Okay I have looked and can't seem to find where the coolant sensor is for the analog dash gauge on my 03 passat glx.
I am sure the connector is loose or something like that because I drive the gauge goes on and off intermittently. No lights etc, and car runs fine, just annoying.


----------



## sillysod (Mar 26, 2007)

*Re: Coolant sensor location (sillysod)*

anyone?


----------



## O_o (Nov 12, 2009)

*FV-QR*

It's at the back (firewall side) of the bank 1 (passenger side) cylinder head. Remove the beauty cover and the flex hose coming out of your airbox, and you'll find it underneath about where the right-hand side of said flex hose is in your picture. Make sure you have the new one ready to go in immediately to minimize coolant loss and mess, or you can drain about half your coolant and fill it again after.


----------



## sillysod (Mar 26, 2007)

*Re: FV-QR ()*

thanks!


----------



## spitpilot (Feb 14, 2000)

*Re: FV-QR (sillysod)*

Do this with engine stone cold and coolant cap on tite and you'll lose hardly any coolant..I just put in a 1/2 cup distilled water top up when I did mine.
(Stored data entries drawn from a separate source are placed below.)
-- pv_equiv track=rewrite | github.com/Godeaux/Godot-AI-Bridge | sprite_demo.py | scale_up
-- ===== SOURCE A (Python) =====
-- def scale_up(pixels: list[list[tuple]], factor: int) -> list[list[tuple]]:
--     """Scale pixel grid by integer factor (nearest neighbor)."""
--     scaled = []
--     for row in pixels:
--         big_row = []
--         for px in row:
--             big_row.extend([px] * factor)
--         for _ in range(factor):
--             scaled.append(big_row[:])
--     return scaled
-- ===== SOURCE B (Python) =====
-- def scale_up(pixels: list[list[tuple]], factor: int) -> list[list[tuple]]:
--     """Scale pixel grid by integer factor (nearest neighbor), sampling each
--     output coordinate back to its source via integer division."""
--     return [
--         [pixels[i // factor][j // factor]
--          for j in range(len(pixels[i // factor]) * factor)]
--         for i in range(len(pixels) * factor)
--     ]
-- ===== Notes on version B (the rewrite author's own statement) =====
-- stated objective: alternative
-- what changed: B replaces A's replicate-and-copy buffer building (extend with [px]*factor, then append row copies) by direct back-sampling: each output coordinate (i, j) reads pixels[i//factor][j//factor] in a single comprehension.
import Mathlib
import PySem

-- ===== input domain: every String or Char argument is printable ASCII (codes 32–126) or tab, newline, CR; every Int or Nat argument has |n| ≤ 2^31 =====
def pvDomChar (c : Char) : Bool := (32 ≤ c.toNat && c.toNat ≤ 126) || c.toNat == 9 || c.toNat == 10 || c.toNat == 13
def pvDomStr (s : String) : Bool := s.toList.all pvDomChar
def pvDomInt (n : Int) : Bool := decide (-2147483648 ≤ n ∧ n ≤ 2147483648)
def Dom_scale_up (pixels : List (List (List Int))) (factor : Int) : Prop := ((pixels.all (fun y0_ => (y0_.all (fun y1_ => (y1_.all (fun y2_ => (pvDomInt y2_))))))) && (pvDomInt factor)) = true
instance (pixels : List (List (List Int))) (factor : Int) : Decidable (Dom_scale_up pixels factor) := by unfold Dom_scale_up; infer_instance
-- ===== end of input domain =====

-- B changes the decomposition: instead of A's replicate-and-copy buffer building, each output
-- coordinate back-samples its source pixel via integer division (objective: alternative).

-- ===== PORT A =====
def scale_up (pixels : List (List (List Int))) (factor : Int) : List (List (List Int)) :=
  pixels.foldl (fun scaled row =>
    -- big_row.extend([px] * factor)
    let big_row := row.foldl (fun br px => br ++ PySem.List.pyRepeat [px] factor) []
    -- for _ in range(factor): scaled.append(big_row[:])  (the [:] copy is value-identity)
    (PySem.List.pyRange 0 factor 1).foldl (fun s _ => s ++ [big_row]) scaled) []

-- ===== PORT B =====
-- pixels[i // factor] / src[j // factor]: the index is always in range when the enclosing
-- range is nonempty, so the total pyGetD with default [] is exact here.
def scale_up_alt (pixels : List (List (List Int))) (factor : Int) : List (List (List Int)) :=
  (PySem.List.pyRange 0 (pixels.length * factor) 1).map (fun i =>
    let src := PySem.List.pyGetD pixels (PySem.Int.floordiv i factor) []
    (PySem.List.pyRange 0 (src.length * factor) 1).map (fun j =>
      PySem.List.pyGetD src (PySem.Int.floordiv j factor) []))

-- ===== PRECONDITION & SPEC =====
def Spec_scale_up (pixels : List (List (List Int))) (factor : Int) (out : List (List (List Int))) : Prop := out = scale_up_alt pixels factor
instance (pixels : List (List (List Int))) (factor : Int) (out : List (List (List Int))) : Decidable (Spec_scale_up pixels factor out) := by unfold Spec_scale_up; infer_instance

-- ===== CLAIM (what is proved, stated in full; the proofs are below) =====
def Claim_equal_scale_up : Prop := ∀ (pixels : List (List (List Int))) (factor : Int), Dom_scale_up pixels factor → Spec_scale_up pixels factor (scale_up pixels factor)

-- ===== LEMMAS AND PROOFS =====

theorem pv_getD_cons_succ {α : Type} (x : α) (t : List α) (d : α) (j : Int) (hj : 0 ≤ j) :
    PySem.List.pyGetD (x :: t) (j + 1) d = PySem.List.pyGetD t j d := by
  obtain ⟨m, rfl⟩ := Int.eq_ofNat_of_zero_le hj
  have : ((m : Int) + 1) = ((m + 1 : Nat) : Int) := by push_cast; ring
  rw [this, PySem.List.pyGetD_natCast, PySem.List.pyGetD_natCast]
  simp

-- back-sampling over a range of length len*f is nearest-neighbour replication
theorem pv_backsample {α β : Type} (f : Int) (hf : 0 < f) (d : α) (h : α → β) :
    ∀ (xs : List α),
      (PySem.List.pyRange 0 (xs.length * f) 1).map
        (fun i => h (PySem.List.pyGetD xs (PySem.Int.floordiv i f) d))
      = xs.flatMap (fun x => List.replicate f.toNat (h x)) := by
  intro xs
  induction xs with
  | nil => simp [PySem.List.pyRange_one_eq_nil]
  | cons x t ih =>
    have hlen : ((x :: t).length : Int) * f = (t.length : Int) * f + f := by
      push_cast [List.length_cons]; ring
    rw [hlen, PySem.List.pyRange_one_append 0 f ((t.length : Int) * f + f)
      (le_of_lt hf) (by nlinarith [Int.natCast_nonneg t.length]), List.map_append, List.flatMap_cons]
    congr 1
    · -- first block: every index floordivides to 0, giving replicate factor (h x)
      rw [List.map_congr_left (g := fun _ => h x) ?_, List.map_const',
        PySem.List.length_pyRange_one]
      · norm_num
      · intro i hi
        rw [PySem.List.mem_pyRange_one] at hi
        have h0 : PySem.Int.floordiv i f = 0 := by
          rw [PySem.Int.floordiv_eq_iff_of_pos hf]; constructor <;> omega
        rw [h0, PySem.List.pyGetD_zero_cons]
    · -- remaining blocks: shift the index by f and use the IH
      simp only [PySem.List.pyRange_one, List.map_map, zero_add, Int.sub_zero] at ih ⊢
      rw [show ((t.length : Int) * f + f - f) = (t.length : Int) * f by ring, ← ih]
      apply List.map_congr_left
      intro k _
      simp only [Function.comp_apply]
      have hfd : PySem.Int.floordiv (f + (k : Int)) f = PySem.Int.floordiv (k : Int) f + 1 := by
        rw [PySem.Int.floordiv_eq_ediv_of_pos hf, PySem.Int.floordiv_eq_ediv_of_pos hf,
          show f + (k : Int) = (k : Int) + 1 * f by ring, Int.add_mul_ediv_right _ _ (by omega)]
      rw [hfd, pv_getD_cons_succ _ _ _ _ (by
        rw [PySem.Int.floordiv_eq_ediv_of_pos hf]
        exact Int.ediv_nonneg (by positivity) (by omega))]

theorem pv_A_shape (pixels : List (List (List Int))) (f : Int) :
    scale_up pixels f
      = pixels.flatMap (fun row =>
          List.replicate f.toNat (row.flatMap (fun px => List.replicate f.toNat px))) := by
  unfold scale_up
  simp only [PySem.List.pyRepeat_singleton, PySem.List.foldl_append_eq_flatMap,
    List.nil_append]
  congr 1
  funext row
  have h : ∀ (l : List Int),
      l.flatMap (fun _ => [row.flatMap fun px => List.replicate f.toNat px])
        = List.replicate l.length (row.flatMap fun px => List.replicate f.toNat px) := by
    intro l; induction l with
    | nil => simp
    | cons y t ih => simp [ih, List.replicate_succ]
  rw [h, PySem.List.length_pyRange_one]
  norm_num

theorem pv_B_shape (pixels : List (List (List Int))) (f : Int) :
    scale_up_alt pixels f
      = pixels.flatMap (fun row =>
          List.replicate f.toNat (row.flatMap (fun px => List.replicate f.toNat px))) := by
  unfold scale_up_alt
  dsimp only
  by_cases hf : 0 < f
  · rw [pv_backsample f hf []
      (fun src => List.map (fun j => PySem.List.pyGetD src (PySem.Int.floordiv j f) [])
        (PySem.List.pyRange 0 ((src.length : Int) * f) 1)) pixels]
    congr 1
    funext row
    congr 1
    exact pv_backsample f hf [] id row
  · have h1 : (pixels.length : Int) * f ≤ 0 :=
      mul_nonpos_of_nonneg_of_nonpos (by positivity) (by omega)
    rw [PySem.List.pyRange_one_eq_nil h1]
    have h2 : f.toNat = 0 := Int.toNat_of_nonpos (by omega)
    simp [h2]

-- ===== VERDICT (by name: the statement is the Claim_ definition above) =====
theorem scale_up_spec : Claim_equal_scale_up := by
  intro pixels factor _
  unfold Spec_scale_up
  rw [pv_A_shape, pv_B_shape]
Get extra lock clips...you drop one its gone..and you have to do this job by "braile"...I looked it over first with inspection mirror to get idea of what I"d be feelin my way thur..dropped clip...I tied a string on second one and tied it to my wrist so I could get it back if I dropped that one too...cut string off after I had it firmly in place...be sure you get old oring out sometimes they don't come out with sensor..you don't wanna try to install sensor with two orings!


----------



## sillysod (Mar 26, 2007)

*Re: FV-QR (spitpilot)*

I am pretty sure its just a connection problem.
sometimes the gauge works, sometimes it doesn't.
it's totaly intermittent.


----------



## tryin2vw (Dec 30, 2006)

*Re: FV-QR (sillysod)*

Being intermittent is a classic sign of a failing CTS.


----------



## aslamusman (Aug 6, 2007)

*Re: FV-QR (tryin2vw)*

I had the same issue on my Passat, the Temp gauge works fine and some time its completely dead, just replaced the sensor and its back to normal.


----------